Il groove di “Wiggle Waggle” basterebbe da solo, ed è anche per questo che siamo qui. Proprio la sua presenza in apertura di uno dei vari “Pulp Fusion” (se ne parla nell’archivio di maggio qui a lato) ci ha mosso alla ricerca di questo album, che nel negozio stava al primo piano, quello del jazz, ma ci sarebbe da eccepire. Vero, Hancock deve gran parte della sua fama al jazz, ma “Fat Albert Rotunda” suona decisamente più funk. Non stiamo parlando di sporco rare groove, certo, bensì di superbo jazz-funk strumentale di stampo cinematico (ed in effetti il lavoro è ispirato ad una serie televisiva con Bill Cosby), in equilibrio imperfetto tra slow jazzati (pochi) e groove assassini (tanti). Gli arrangiamenti sono ricchissimi, la band gira a mille, i tasti del titolare spadroneggiano. Edizione Warner Bros. Masters economica, oltretutto.

22/06/02

52. Le Consuetudini “Veicoli Al Passo” 2002. (cd nuovo, Map, € 10.00).
Sarò schematico, ok? Otto musicisti torinesi, ora sciolti ma in procinto (pare) di ricominciare non si sa con quale nome.
Le note positive: SabinoDeiBellicosi suona il pianoforte, le tastiere e fa i cori qua e là, innanzitutto. Una musica italiana d’autore raffinata, con Conte, Capossela e Loschi Dezi come riferimenti più evidenti, e gli Avion Travel dietro l’angolo laggù in fondo (per fortuna?). Un gusto non comune negli arrangiamenti, al servizio di doti tecniche notevoli.
Le note negative: il cantato. Non me ne voglia l’interessato, ma il tono solenne e maledetto in-realtà-vorrei-fare-l’attore-di-teatro, a casa mia, è reato grave. Se poi il poveretto si ritrova pure una erre moscia di proporzioni storiche, ed insiste compiaciuto su parole piene di erre, beh, un po’ se la cerca pure. Peccato, perché i testi, a parte qualche caduta di tono e qualche flash sopra le righe (“Bradipi/Siamo bradipi in cerca d’assenzio”…), sono carini e ben assortiti con la musica.
Vista la scarsa reperibilità, un contatto.

21/06/02

50. Bruce Springsteen “The Wild, The Innocent & The E Street Shuffle” 1973. (cd CBS, usato, € 2.50).
C’è un qualcosa di struggente, nel Boss dei primi tempi. Bollino rosso della banalità acceso, perdonate chi scrive, ma la tristezza ed il romanticismo della costa del New Jersey, i mille personaggi chiamati per soprannome, la vita dura ma spensierata e comunque possibile, non ancora resa amara e poi tragica dal passare degli anni, fino alla rappresentazione in bianco e nero del fallimento che è “Nebraska”, tragico e meraviglioso.
Ho sempre però snobbato, in un certo senso, questo secondo album del Boss. Arrivato a lui nel 1984 per via di famose canzoni, faticavo a godermi i brani lunghi e ricchi di sfumature di “The Wild, The Innocent & The E Street Shuffle”, intrisi di black music stradaiola che solo più tardi avrei cominciato a capire meglio. Qualcosa mi sfuggiva, rendendolo il disco di Springsteen che meno avrei ascoltato da allora ad oggi. E sbagliavo, perché di un gran disco si tratta, a cominciare dalla copertina. Ma non mi dilungo oltre, perché ogni disco di Springsteen dal primo a “Born In The U.S.A.” è a modo suo indispensabile. Con “Darkness On The Edge Of Town” e, appunto, “Nebraska” un po’ più indispensabili degli altri.

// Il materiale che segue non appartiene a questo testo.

-- pv_equiv track=rewrite | github.com/anaslari23/AI-EDA | backend/app/ai/intent_parser.py | _detect_data_logging
-- ===== SOURCE A (Python) =====
-- def _detect_data_logging(text: str) -> bool:
--     """Detect if data logging is required."""
--     keywords = [
--         "log",
--         "logging",
--         "record",
--         "store",
--         "sd card",
--         "flash",
--         "eeprom",
--         "save data",
--     ]
--     text_lower = text.lower()
--     return any(kw in text_lower for kw in keywords)
-- ===== SOURCE B (Python) =====
-- _KEYWORDS = (
--     "log",
--     "logging",
--     "record",
--     "store",
--     "sd card",
--     "flash",
--     "eeprom",
--     "save data",
-- )
--
--
-- def _detect_data_logging(text: str) -> bool:
--     """Detect if data logging is required (single left-to-right scan)."""
--     t = text.lower()
--     for i in range(len(t)):
--         for kw in _KEYWORDS:
--             if t.startswith(kw, i):
--                 return True
--     return False
-- ===== Notes on version B (the rewrite author's own statement) =====
-- stated objective: alternative
-- what changed: Replaces A's k independent substring-membership scans with one left-to-right scan over the text that checks at each position whether any keyword starts there.
import Mathlib
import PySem

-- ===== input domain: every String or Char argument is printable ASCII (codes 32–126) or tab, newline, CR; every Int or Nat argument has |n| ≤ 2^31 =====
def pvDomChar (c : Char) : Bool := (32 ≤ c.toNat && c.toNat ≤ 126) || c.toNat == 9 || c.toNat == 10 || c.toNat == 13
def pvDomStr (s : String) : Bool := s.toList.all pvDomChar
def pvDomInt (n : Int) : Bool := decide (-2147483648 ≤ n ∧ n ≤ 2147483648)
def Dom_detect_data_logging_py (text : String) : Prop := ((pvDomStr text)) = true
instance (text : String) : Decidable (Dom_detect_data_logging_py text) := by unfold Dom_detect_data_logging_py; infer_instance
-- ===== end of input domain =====

-- B replaces A's k independent substring scans by one left-to-right scan checking each
-- position for a keyword start (objective: alternative; same asymptotic cost).

-- ===== PORT A =====
-- A's keyword list, in A's order.
def pvKeywords : List String :=
  ["log", "logging", "record", "store", "sd card", "flash", "eeprom", "save data"]

-- 'any(kw in text_lower for kw in keywords)'
def detect_data_logging_py (text : String) : Bool :=
  let text_lower := PySem.Str.lower text
  pvKeywords.any (fun kw => PySem.Str.isIn kw text_lower)

-- ===== PORT B =====
-- B's inner loop: does some keyword start at the head of this suffix?
def pvKwAt (s : List Char) : Bool :=
  pvKeywords.any (fun kw => PySem.Chars.startswith s kw.toList)

-- B's outer loop over positions i = 0,1,… : recursion over the suffixes of the text.
def pvScan : List Char → Bool
  | [] => false
  | c :: rest => pvKwAt (c :: rest) || pvScan rest

def detect_data_logging_py_alt (text : String) : Bool :=
  pvScan (PySem.Chars.lower text.toList)

-- ===== PRECONDITION & SPEC =====
def Spec_detect_data_logging_py (text : String) (out : Bool) : Prop := out = detect_data_logging_py_alt text
instance (text : String) (out : Bool) : Decidable (Spec_detect_data_logging_py text out) := by unfold Spec_detect_data_logging_py; infer_instance

-- ===== CLAIM (what is proved, stated in full; the proofs are below) =====
def Claim_equal_detect_data_logging_py : Prop := ∀ (text : String), Dom_detect_data_logging_py text → Spec_detect_data_logging_py text (detect_data_logging_py text)

-- ===== LEMMAS AND PROOFS =====

-- The scan finds a match iff some (nonempty) keyword is a prefix of some suffix.
theorem pvScan_iff (t : List Char) :
    pvScan t = true ↔ ∃ kw ∈ pvKeywords, ∃ j, kw.toList <+: t.drop j := by
  induction t with
  | nil =>
    constructor
    · intro h; simp [pvScan] at h
    rintro ⟨kw, hkw, j, hpre⟩
    have : kw.toList = [] := List.prefix_nil.mp (by simpa using hpre)
    fin_cases hkw <;> simp_all
  | cons c rest ih =>
    simp only [pvScan, Bool.or_eq_true, ih, pvKwAt, List.any_eq_true]
    constructor
    · rintro (⟨kw, hkw, hpre⟩ | ⟨kw, hkw, j, hpre⟩)
      · exact ⟨kw, hkw, 0, by simpa [PySem.Chars.startswith_iff] using hpre⟩
      · exact ⟨kw, hkw, j + 1, by simpa using hpre⟩
    · rintro ⟨kw, hkw, j, hpre⟩
      cases j with
      | zero => exact Or.inl ⟨kw, hkw, by simpa [PySem.Chars.startswith_iff] using hpre⟩
      | succ n => exact Or.inr ⟨kw, hkw, n, by simpa using hpre⟩

-- ===== VERDICT (by name: the statement is the Claim_ definition above) =====
theorem detect_data_logging_py_spec : Claim_equal_detect_data_logging_py := by
  intro text _
  unfold Spec_detect_data_logging_py detect_data_logging_py detect_data_logging_py_alt
  rw [Bool.eq_iff_iff]
  simp only [List.any_eq_true, PySem.Str.isIn_eq, PySem.Str.toList_lower, pvScan_iff,
    PySem.Chars.exists_prefix_drop_iff_isIn]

51. VV.AA. “I’m A Good Woman – Funk Classics From Sassy Soul Sisters” 2002. (cd Harmless, nuovo, € 16.00).
La serie, dal sottotitolo dovreste esserci arrivati, è di quelle cruciali. Partita in quarta con il primo volume, ha messo la quinta con il secondo (mostruoso!) e giunge adesso al terzo. Che se non raggiunge l’inarrivabile predecessore offre comunque quello che promette, eccome!
L’inizio, Jeannie Dee e Gladys Knight & The Pips, è ruvido come pochi. Poi vengono Barbara Acklin, soul singer in una rara e sensuale escursione funk, una Chaka Khan di fine decennio non ancora completamente disco (ma già membro delle Black Panthers!), una Betty Davis sempre sfrontata come poche, Anna King a rispondere a James Brown con la sua “Mama’s Got A Bag Of Her Own”. E poi Margie Alexander, Pointer Sisters, Marie “Queenie” Lyons, Denise Keeble, Gloria Edwards e Patrice Rushen.
Da brividi la versione live di “Respect” a cura di Marva Whitney, che parte piuttosto fedele a quella di mamma Aretha per trasformarsi in un delirio di assoli (dietro c’è la band di James Brown, amici) ed invocazioni. Ma una spanna su tutte, ancora una volta, sta Mary Jane Hooper: la sua “I’m In A Lovin’ Groove” è pura dinamite funk dall’inconfondibile tocco New Orleans.

13/06/02

49. Gene Krupa and Buddy Rich at JATP “The Drum Battle” 1952. (cd Verve, usato, € 8.00).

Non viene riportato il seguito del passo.